Gurhan Kiziloz doesn’t describe himself like most founders. He doesn’t talk about “missions,” “visions,” or “ecosystems.” He talks about war.
“I’m at war,” he said in a recent interview. The phrase wasn’t metaphorical. It was his unfiltered answer to a question about how he handles emotions as a founder. Kiziloz isn’t one to dress up his answers. In fact, the combat language recurs frequently when he describes how he builds Nexus International, the digital gaming company he founded and grew to $400 million in revenue in 2024.
That wartime mentality runs deeper than mere rhetoric. It’s a reflection of how Kiziloz approaches decision-making, risk, and scale. Nexus operates without venture capital, without a board, and, by his own account, without strategic timelines. The company, now aiming to hit $1.45 billion in annual revenue by the end of 2025, is not just fast; it is lean, centralized, and, in many ways, exposed.
This intensity, rooted in pace and personal control, gives Nexus its speed. It also creates tension: what does it mean when a $400 million company is led like a one-man command center?
A Language of Urgency
The language Kiziloz uses isn’t accidental. When asked how he handles failure, he said: “I get dressed up, I get a haircut, I go to the gym. And I’m like, come on, bring it on, motherfuckers. It’s on.” The tone is consistent. So is the underlying logic: forward motion beats over-analysis. Conviction trumps committee. Emotional resilience is less about reflection and more about defiance.
Where many founders measure decisions through strategy decks and investor updates, Kiziloz cuts through with instinct. “We move fast. Really fast,” he said. “No approvals, no politics, no waiting. If something makes sense, we go.”
This model allows him to scale in ways that are structurally impossible for companies encumbered by multiple stakeholders. In a traditional boardroom, such speed would be flagged as a governance risk. In Kiziloz’s world, it’s a core competency.
Inside Nexus, that tempo becomes culture. There is little room for slow deliberation. Kiziloz is clear: “Not everyone is designed to take a ride in a rocketship.” The implication is not just about speed, it’s about stamina and alignment. Teams are expected to match the founder’s velocity or fall behind.
This culture creates cohesion, but it also carries risks. Without institutional checks, the company’s direction, whether a pivot or an aggressive expansion, is contingent on one person’s instincts. And while that instinct has built a $400 million business, it also means the company’s risk surface is unusually concentrated.

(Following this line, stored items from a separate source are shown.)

-- ===== main proof =====

theorem main_eq (sets : List (List Int)) :
    minimal_subsets_py sets = minimal_subsets_py_alt sets := by
  classical
  set p : List Int → Bool := fun S => !(sets.any (fun T => pySetLT T S)) with hp
  have hpcongr : ∀ a b, pySetEq a b = true → p a = p b := by
    intro a b hab
    simp only [hp]
    congr 1
    exact List.any_congr rfl (fun T => pySetLT_congr_right hab)
  -- A-side: A = filter p over the deduped input
  have hA : minimal_subsets_py sets = (uniqLoopA [] sets).filter p := by
    rw [minimal_subsets_py, minLoopA_eq_filter]
    rw [show (sets.filter fun S => !sets.any fun T => pySetLT T S) = sets.filter p from rfl]
    rw [show ([] : List (List Int)) = List.filter p [] from rfl]
    exact (uniqLoopA_filter p hpcongr sets []).symm
  -- B-side setup
  set unique := uniqLoopA [] sets with huniq
  have hBunique : dedupLoopB [] sets = unique := dedupLoopB_eq_uniqLoopA sets []
  set srt := PySem.List.sorted unique bCard false with hsrt
  have hperm : srt.Perm unique := PySem.List.sorted_perm ..
  have hpwEq : unique.Pairwise (fun a b => pySetEq a b = false) :=
    uniqLoopA_pairwise sets [] (by simp)
  have hnd : unique.Nodup := pairwise_ne_of_pairwise_neq hpwEq
  have hndsrt : srt.Nodup := hperm.nodup_iff.mpr hnd
  have hpwsrt : srt.Pairwise (fun a b => a.dedup.length ≤ b.dedup.length) := by
    have := PySem.List.sorted_pairwise (xs := unique) (key := bCard)
    refine this.imp ?_
    intro a b hab
    simpa [bCard] using hab
  -- membership in `keep` for S ∈ unique is exactly p S
  have hmemsets : ∀ S ∈ unique, S ∈ sets := by
    intro S hS
    rcases uniqLoopA_subset sets [] S (huniq ▸ hS) with h | h
    · cases h
    · exact h
  have key : ∀ S ∈ unique, (sweepB [] srt).any (fun M => bSetEq S M) = p S := by
    intro S hSu
    have hSsrt : S ∈ srt := hperm.mem_iff.mpr hSu
    have hiff := sweepB_mem_iff srt [] S hSsrt hndsrt hpwsrt
    have hkeepS : (sweepB [] srt).any (fun M => bSetEq S M) = true ↔ S ∈ sweepB [] srt := by
      constructor
      · intro h
        rcases List.any_eq_true.mp h with ⟨M, hM, hEq⟩
        rw [bSetEq_eq] at hEq
        have hMu : M ∈ unique := hperm.mem_iff.mp (sweepB_subset srt [] M hM)
        -- S and M are set-equal elements of the pairwise-distinct `unique`, so S = M
        have : S = M := by
          by_contra hne
          have hsymm : Symmetric (fun a b : List Int => pySetEq a b = false) :=
            fun a b h => pySetEq_false_symm h
          have hfalse := hpwEq.forall hsymm hSu hMu hne
          rw [hEq] at hfalse; cases hfalse
        subst this; exact hM
      · intro h
        exact List.any_eq_true.mpr ⟨S, h, by rw [bSetEq_eq]; exact pySetEq_refl S⟩
    have hdom : (∀ T, (T ∈ ([] : List (List Int)) ∨ T ∈ srt) → pySetLT T S = false) ↔
        (∀ T ∈ sets, pySetLT T S = false) := by
      constructor
      · intro hall T hT
        rcases uniqLoopA_covers sets [] T hT with ⟨T', hT'u, hEq⟩
        have hT'srt : T' ∈ srt := hperm.mem_iff.mpr (huniq ▸ hT'u)
        have := hall T' (Or.inr hT'srt)
        rw [pySetLT_congr_left hEq]
        exact this
      · intro hall T hT
        rcases hT with hT | hT
        · cases hT
        · exact hall T (hmemsets T (hperm.mem_iff.mp hT))
    by_cases hP : p S = true
    · rw [hP]
      apply hkeepS.mpr
      apply hiff.mpr
      rw [hdom]
      intro T hT
      simp only [hp, Bool.not_eq_true'] at hP
      rw [List.any_eq_false] at hP
      have h2 := hP T hT
      rw [Bool.not_eq_true] at h2
      exact h2
    · have hP' : p S = false := by revert hP; cases p S <;> simp
      rw [hP']
      by_contra hc
      have hc : (sweepB [] srt).any (fun M => bSetEq S M) = true := by
        revert hc; cases (sweepB [] srt).any (fun M => bSetEq S M) <;> simp
      have := hdom.mp (hiff.mp (hkeepS.mp hc))
      simp only [hp, Bool.not_eq_false'] at hP'
      rcases List.any_eq_true.mp hP' with ⟨T, hT, hLT⟩
      have := this T hT
      simp [hLT] at this
  -- conclude
  rw [hA]
  show (uniqLoopA [] sets).filter p = minimal_subsets_py_alt sets
  rw [minimal_subsets_py_alt]
  simp only [hBunique]
  exact (List.filter_congr (fun S hS => (key S hS))).symm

Still, Kiziloz is unbothered. “If it fails, I start again,” he said, when asked about the burden of full responsibility. This is not resignation, it’s design. In his view, the privilege of freedom includes the cost of total accountability.
The Trade-Offs of Total Control
What Nexus gains in speed and autonomy, it forgoes in insulation. Kiziloz doesn’t take investor money. He said it plainly: “I’m too proud to borrow money. If I can build it myself, I will.” That pride has financial implications. With no capital buffer, every bet is personal. Every misstep hits the founder’s balance sheet, not a portfolio.
It’s a structure that mirrors the high-risk, high-reward logic of war: the spoils are yours if you win, but there’s no backup plan if you don’t.
For some founders, this would be untenable. For Kiziloz, it’s the only way that makes sense. “I don’t want anyone else’s fingerprints on this,” he said.
The question is not whether this model can work. It already has. Nexus’s $400 million revenue in 2024 proves its viability. The question is whether it can hold.
As the company expands into new markets and navigates increasingly complex regulatory frameworks, speed alone may no longer suffice. There are signs that Kiziloz is aware of the trade-offs. He delegates operational execution, though decision-making remains centralized. He avoids the trappings of corporate structure but embraces performance metrics and market responsiveness.
Still, the architecture of the company remains thin. There’s no board to absorb strategic misfires. No investors to provide shock resistance. No formal planning processes to safeguard against blind spots. Nexus is structurally fragile by design, high speed, low redundancy.
The Future of Founder-Led Scale
What makes Kiziloz’s case especially notable is not just the financial outcome, but the method. In an ecosystem dominated by venture-backed scale, Nexus represents a return to raw entrepreneurial instinct. It’s not a replicable model for everyone, but it’s a signal that alternatives to institutional capital are viable under specific conditions: high conviction, market clarity, and relentless drive.
It also raises a larger question for the broader tech economy: as more founders question the trade-offs of dilution and external control, will we see a resurgence in self-funded models? Or is Nexus a one-off, an anomaly powered by a founder willing to absorb risk that others outsource?
Kiziloz has turned combat into an operating principle. Whether that approach can weather the complexity of a billion-dollar scale remains to be seen. But for now, Nexus International offers a clear lesson: speed can be strategy, conviction can be structure, and in rare cases, a war room can outperform a boardroom.